*Assignment:* The expected output is exactly the lines below, starting at the line with "decide (PySem.List.pyGetD sol.2" and ending at the line with "have hvL : v ∈ L := by", both included; no other line belongs in it.

*Stored data:*
-- pv_equiv track=rewrite | github.com/jrc-rodec/scheduling_model | code/demo/mas.py | get_dominance
-- ===== SOURCE A (Python) =====
-- def get_dominance(solutions, index):
--     # NOTE: assumes all objective functions try to minimize (not true for e.g. profit, but not really used currently so doesn't matter yet)
--     solution = solutions[index]
--     dominance = [True for _ in range(len(solution[1]))]
--     for i in range(len(solutions)):
--         if i != index:
--             for j in range(len(solution[1])):
--                 if solutions[i][1][j] < solution[1][j]:
--                     dominance[j] = False
--     count = 0
--     for i in range(len(dominance)):
--         if dominance[i]:
--             count += 1
--     return count
-- ===== SOURCE B (Python) =====
-- def get_dominance(solutions, index):
--     # Two passes: build the per-objective column minima over ALL solutions,
--     # then count the objectives where this solution attains the column minimum.
--     target = solutions[index][1]
--     col_min = [min(s[1][j] for s in solutions) for j in range(len(target))]
--     return sum(1 for j in range(len(target)) if target[j] == col_min[j])
-- ===== Notes on version B (the rewrite author's own statement) =====
-- stated objective: simpler
-- what changed: Replaced A's mutable per-objective flag list flipped row by row with two clean passes: precompute each objective's column minimum over all solutions, then count the objectives where the indexed solution attains that minimum.
import Mathlib
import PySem

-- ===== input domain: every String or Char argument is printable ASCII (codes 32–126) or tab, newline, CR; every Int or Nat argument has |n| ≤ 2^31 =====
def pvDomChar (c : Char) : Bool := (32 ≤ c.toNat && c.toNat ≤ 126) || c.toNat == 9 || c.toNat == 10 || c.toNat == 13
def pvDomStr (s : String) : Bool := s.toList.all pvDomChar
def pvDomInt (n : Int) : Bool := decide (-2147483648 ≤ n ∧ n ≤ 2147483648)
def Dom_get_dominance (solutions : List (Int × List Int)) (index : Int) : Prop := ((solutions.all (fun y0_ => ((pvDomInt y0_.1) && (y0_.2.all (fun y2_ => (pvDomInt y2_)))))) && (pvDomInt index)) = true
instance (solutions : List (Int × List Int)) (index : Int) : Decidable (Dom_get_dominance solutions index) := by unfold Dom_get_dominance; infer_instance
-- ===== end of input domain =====

-- B replaces A's row-by-row flag-flipping with two passes: precompute the per-objective
-- column minima over all solutions, then count objectives where the chosen solution
-- attains the column minimum (objective: simpler decomposition, same asymptotic cost).


-- ===== PORT A =====
-- literal transliteration of A: flag list initialised to True, flipped to False whenever
-- some other row is strictly smaller in that objective, then the flags are counted.
def get_dominance (solutions : List (Int × List Int)) (index : Int) : Int :=
  let solution := PySem.List.pyGetD solutions index (0, [])
  let dominance0 := (List.range solution.2.length).map (fun _ => true)
  let dominance := (List.range solutions.length).foldl (fun (dom : List Bool) (i : Nat) =>
    if (i : Int) ≠ index then
      (List.range solution.2.length).foldl (fun (dom : List Bool) (j : Nat) =>
        if PySem.List.pyGetD (PySem.List.pyGetD solutions (i : Int) (0, [])).2 (j : Int) 0 <
           PySem.List.pyGetD solution.2 (j : Int) 0 then
          PySem.List.pySetD dom (j : Int) false
        else dom) dom
    else dom) dominance0
  (List.range dominance.length).foldl (fun (count : Int) (i : Nat) =>
    if PySem.List.pyGetD dominance (i : Int) false then count + 1 else count) 0

-- ===== PORT B =====
-- literal transliteration of B: build col_min, then count matches against it.
def get_dominance_alt (solutions : List (Int × List Int)) (index : Int) : Int :=
  let target := (PySem.List.pyGetD solutions index (0, [])).2
  let colMin := (List.range target.length).map (fun (j : Nat) =>
    (PySem.List.min? (solutions.map (fun s => PySem.List.pyGetD s.2 (j : Int) 0)) (fun x => x)).getD 0)
  (List.range target.length).foldl (fun (c : Int) (j : Nat) =>
    if PySem.List.pyGetD target (j : Int) 0 = PySem.List.pyGetD colMin (j : Int) 0 then c + 1 else c) 0

-- ===== PRECONDITION & SPEC =====
-- Pre_ excludes exactly the inputs where A raises IndexError: an index outside
-- -len..len-1, or some row whose objective list is shorter than the chosen row's.
def Pre_get_dominance (solutions : List (Int × List Int)) (index : Int) : Prop :=
  PySem.Raise.InRange solutions.length index ∧
  ∀ s ∈ solutions, (PySem.List.pyGetD solutions index (0, [])).2.length ≤ s.2.length
instance (solutions : List (Int × List Int)) (index : Int) : Decidable (Pre_get_dominance solutions index) := by
  unfold Pre_get_dominance PySem.Raise.InRange; infer_instance
def pvWitness_get_dominance : (List (Int × List Int)) × Int := ([(0, [1, 2]), (1, [2, 1])], 0)

def Spec_get_dominance (solutions : List (Int × List Int)) (index : Int) (out : Int) : Prop := out = get_dominance_alt solutions index
instance (solutions : List (Int × List Int)) (index : Int) (out : Int) : Decidable (Spec_get_dominance solutions index out) := by unfold Spec_get_dominance; infer_instance

-- ===== CLAIM (what is proved, stated in full; the proofs are below) =====
def Claim_equal_get_dominance : Prop := ∀ (solutions : List (Int × List Int)) (index : Int), Dom_get_dominance solutions index → Pre_get_dominance solutions index → Spec_get_dominance solutions index (get_dominance solutions index)

-- ===== LEMMAS AND PROOFS =====

-- setting an element of a map-over-range is again a map-over-range
theorem map_range_set (n j : Nat) (f : Nat → Bool) (v : Bool) (_hj : j < n) :
    ((List.range n).map f).set j v = (List.range n).map (fun k => if k = j then v else f k) := by
  apply List.ext_getElem
  · simp
  · intro k h1 h2
    simp only [List.length_set, List.length_map, List.length_range] at h1 h2
    by_cases hk : k = j
    · simp [hk]
    · simp [List.getElem_set, eq_comm]

-- inner loop of A: flipping flags over all j in range n is a pointwise map
theorem inner_loop_char (c : Nat → Prop) [DecidablePred c] (js : List Nat) (n : Nat) (f : Nat → Bool)
    (hjs : ∀ j ∈ js, j < n) :
    js.foldl (fun d j => if c j then d.set j false else d) ((List.range n).map f)
      = (List.range n).map (fun k => f k && !(js.contains k && decide (c k))) := by
  induction js generalizing f with
  | nil => simp
  | cons j rest ih =>
    have hj : j < n := hjs j (by simp)
    have hrest : ∀ x ∈ rest, x < n := fun x hx => hjs x (by simp [hx])
    simp only [List.foldl_cons]
    by_cases hc : c j
    · rw [if_pos hc, map_range_set n j f false hj,
        ih (fun k => if k = j then false else f k) hrest]
      apply List.map_congr_left
      intro k _
      by_cases hk : k = j <;> simp [hk, hc]
    · rw [if_neg hc, ih f hrest]
      apply List.map_congr_left
      intro k _
      by_cases hk : k = j <;> simp [hk, hc]

-- outer loop of A: the final flag list is a pointwise map over the objectives
theorem outer_loop_char (index : Int) (C : Nat → Nat → Prop) [∀ i j, Decidable (C i j)]
    (is : List Nat) (n : Nat) (f : Nat → Bool) :
    is.foldl (fun (dom : List Bool) (i : Nat) =>
        if (i : Int) ≠ index then
          (List.range n).foldl (fun d j => if C i j then d.set j false else d) dom
        else dom) ((List.range n).map f)
      = (List.range n).map (fun k =>
          f k && !(is.any (fun i => decide ((i : Int) ≠ index) && decide (C i k)))) := by
  induction is generalizing f with
  | nil => simp
  | cons i rest ih =>
    simp only [List.foldl_cons]
    by_cases hi : (i : Int) ≠ index
    · rw [if_pos hi, inner_loop_char (C i) (List.range n) n f (by simp),
        ih (fun k => f k && !((List.range n).contains k && decide (C i k)))]
      apply List.map_congr_left
      intro k hk
      simp only [List.mem_range] at hk
      simp [hk, hi, Bool.and_assoc]
    · rw [if_neg hi, ih f]
      apply List.map_congr_left
      intro k _
      have heq : (i : Int) = index := not_not.mp hi
      simp [List.any_cons, heq]

-- the pointwise fact: flag k is true iff the target value is the column minimum
theorem flag_iff_min (solutions : List (Int × List Int)) (index : Int)
    (hin : PySem.Raise.InRange solutions.length index)
    (sol : Int × List Int) (hsol : sol = PySem.List.pyGetD solutions index (0, [])) (k : Nat) :
    (!((List.range solutions.length).any (fun i => decide ((i : Int) ≠ index) &&
        decide (PySem.List.pyGetD (PySem.List.pyGetD solutions (i : Int) (0, [])).2 (k : Int) 0 <
          PySem.List.pyGetD sol.2 (k : Int) 0))))
      = decide (PySem.List.pyGetD sol.2 (k : Int) 0 =
          (PySem.List.min? (solutions.map (fun s => PySem.List.pyGetD s.2 (k : Int) 0)) (fun x => x)).getD 0) := by
  set v := PySem.List.pyGetD sol.2 (k : Int) 0 with hv
  set L := solutions.map (fun s => PySem.List.pyGetD s.2 (k : Int) 0) with hL
  have hsolmem : sol ∈ solutions := hsol ▸ PySem.List.pyGetD_mem solutions (0, []) hin
  have hvL : v ∈ L := by
    rw [hL]; exact List.mem_map.mpr ⟨sol, hsolmem, rfl⟩
  obtain ⟨m, hm⟩ : ∃ m, PySem.List.min? L (fun x => x) = some m := by
    cases hmo : PySem.List.min? L (fun x => x) with
    | none =>
      rw [PySem.List.min?_eq_none_iff] at hmo
      rw [hmo] at hvL; simp at hvL
    | some m => exact ⟨m, rfl⟩
  have hmmem : m ∈ L := PySem.List.min?_mem hm
  have hmle : ∀ y ∈ L, m ≤ y := PySem.List.min?_isMin hm
  rw [hm]
  simp only [Option.getD_some]
  -- the any-loop detects exactly 'some column entry is strictly below v'
  have key : ((List.range solutions.length).any (fun i => decide ((i : Int) ≠ index) &&
      decide (PySem.List.pyGetD (PySem.List.pyGetD solutions (i : Int) (0, [])).2 (k : Int) 0 < v)) = true)
      ↔ ∃ x ∈ L, x < v := by
    constructor
    · intro h
      obtain ⟨i, hi, hcond⟩ := List.any_eq_true.mp h
      simp only [List.mem_range] at hi
      simp only [Bool.and_eq_true, decide_eq_true_eq] at hcond
      refine ⟨PySem.List.pyGetD (PySem.List.pyGetD solutions (i : Int) (0, [])).2 (k : Int) 0, ?_, hcond.2⟩
      rw [hL]
      refine List.mem_map.mpr ⟨PySem.List.pyGetD solutions (i : Int) (0, []), ?_, rfl⟩
      exact PySem.List.pyGetD_mem solutions (0, []) ⟨by omega, by omega⟩
    · rintro ⟨x, hx, hxv⟩
      rw [hL] at hx
      obtain ⟨s, hs, rfl⟩ := List.mem_map.mp hx
      obtain ⟨i, hi, hsi⟩ := List.mem_iff_getElem.mp hs
      apply List.any_eq_true.mpr
      refine ⟨i, List.mem_range.mpr hi, ?_⟩
      have hgi : PySem.List.pyGetD solutions (i : Int) (0, []) = s := by
        rw [PySem.List.pyGetD_natCast, List.getD_eq_getElem _ _ hi, hsi]
      have hne : (i : Int) ≠ index := by
        intro heq
        have hss : sol = s := by rw [hsol, ← heq, hgi]
        rw [← hss] at hxv
        rw [← hv] at hxv
        exact lt_irrefl v hxv
      rw [hgi]
      simp only [Bool.and_eq_true, decide_eq_true_eq]
      exact ⟨hne, hxv⟩
  by_cases hex : ∃ x ∈ L, x < v
  · rw [key.mpr hex]
    have h1 : ¬ (v = m) := by
      intro hvm
      obtain ⟨x, hx, hxv⟩ := hex
      have := hmle x hx
      omega
    simp [h1]
  · have h2 : ((List.range solutions.length).any (fun i => decide ((i : Int) ≠ index) &&
        decide (PySem.List.pyGetD (PySem.List.pyGetD solutions (i : Int) (0, [])).2 (k : Int) 0 < v))) = false := by
      rw [← Bool.not_eq_true, key]; exact hex
    have h1 : v = m := by
      have h3 : m ≤ v := hmle v hvL
      by_contra hne
      exact hex ⟨m, hmmem, by omega⟩
    rw [h2]
    simp [h1]

-- ===== VERDICT (by name: the statement is the Claim_ definition above) =====
theorem get_dominance_spec : Claim_equal_get_dominance := by
  intro solutions index _ hpre
  obtain ⟨hin, _⟩ := hpre
  unfold Spec_get_dominance get_dominance get_dominance_alt
  simp only []
  set sol := PySem.List.pyGetD solutions index (0, []) with hsol
  set n := sol.2.length with hn
  -- rewrite A's loops with the characterisations
  rw [show (fun (dom : List Bool) (i : Nat) =>
        if (i : Int) ≠ index then
          (List.range n).foldl (fun (d : List Bool) (j : Nat) =>
            if PySem.List.pyGetD (PySem.List.pyGetD solutions (i : Int) (0, [])).2 (j : Int) 0 <
               PySem.List.pyGetD sol.2 (j : Int) 0 then
              PySem.List.pySetD d (j : Int) false
            else d) dom
        else dom)
      = (fun (dom : List Bool) (i : Nat) =>
        if (i : Int) ≠ index then
          (List.range n).foldl (fun (d : List Bool) (j : Nat) =>
            if PySem.List.pyGetD (PySem.List.pyGetD solutions (i : Int) (0, [])).2 (j : Int) 0 <
               PySem.List.pyGetD sol.2 (j : Int) 0 then
              d.set j false
            else d) dom
        else dom) from by
      funext dom i
      by_cases hi : (i : Int) ≠ index
      · simp only [if_pos hi]
        apply PySem.List.foldl_congr_mem
        intro d j _
        rw [PySem.List.pySetD_natCast]
      · simp [hi]]
  rw [outer_loop_char index
    (fun i j => PySem.List.pyGetD (PySem.List.pyGetD solutions (i : Int) (0, [])).2 (j : Int) 0 <
      PySem.List.pyGetD sol.2 (j : Int) 0) (List.range solutions.length) n (fun _ => true)]
  simp only [List.length_map, List.length_range, Bool.true_and]
  apply PySem.List.foldl_congr_mem
  intro acc j hj
  simp only [List.mem_range] at hj
  rw [PySem.List.pyGetD_natCast, PySem.List.getD_map_range _ _ _ _ hj,
    PySem.List.pyGetD_natCast ((List.range n).map _), PySem.List.getD_map_range _ _ _ _ hj]
  rw [flag_iff_min solutions index hin sol hsol j]
  by_cases hc : PySem.List.pyGetD sol.2 (j : Int) 0 =
      (PySem.List.min? (solutions.map (fun s => PySem.List.pyGetD s.2 (j : Int) 0)) (fun x => x)).getD 0 <;>
    simp [hc]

*Exercise solution:*
      = decide (PySem.List.pyGetD sol.2 (k : Int) 0 =
          (PySem.List.min? (solutions.map (fun s => PySem.List.pyGetD s.2 (k : Int) 0)) (fun x => x)).getD 0) := by
  set v := PySem.List.pyGetD sol.2 (k : Int) 0 with hv
  set L := solutions.map (fun s => PySem.List.pyGetD s.2 (k : Int) 0) with hL
  have hsolmem : sol ∈ solutions := hsol ▸ PySem.List.pyGetD_mem solutions (0, []) hin
  have hvL : v ∈ L := by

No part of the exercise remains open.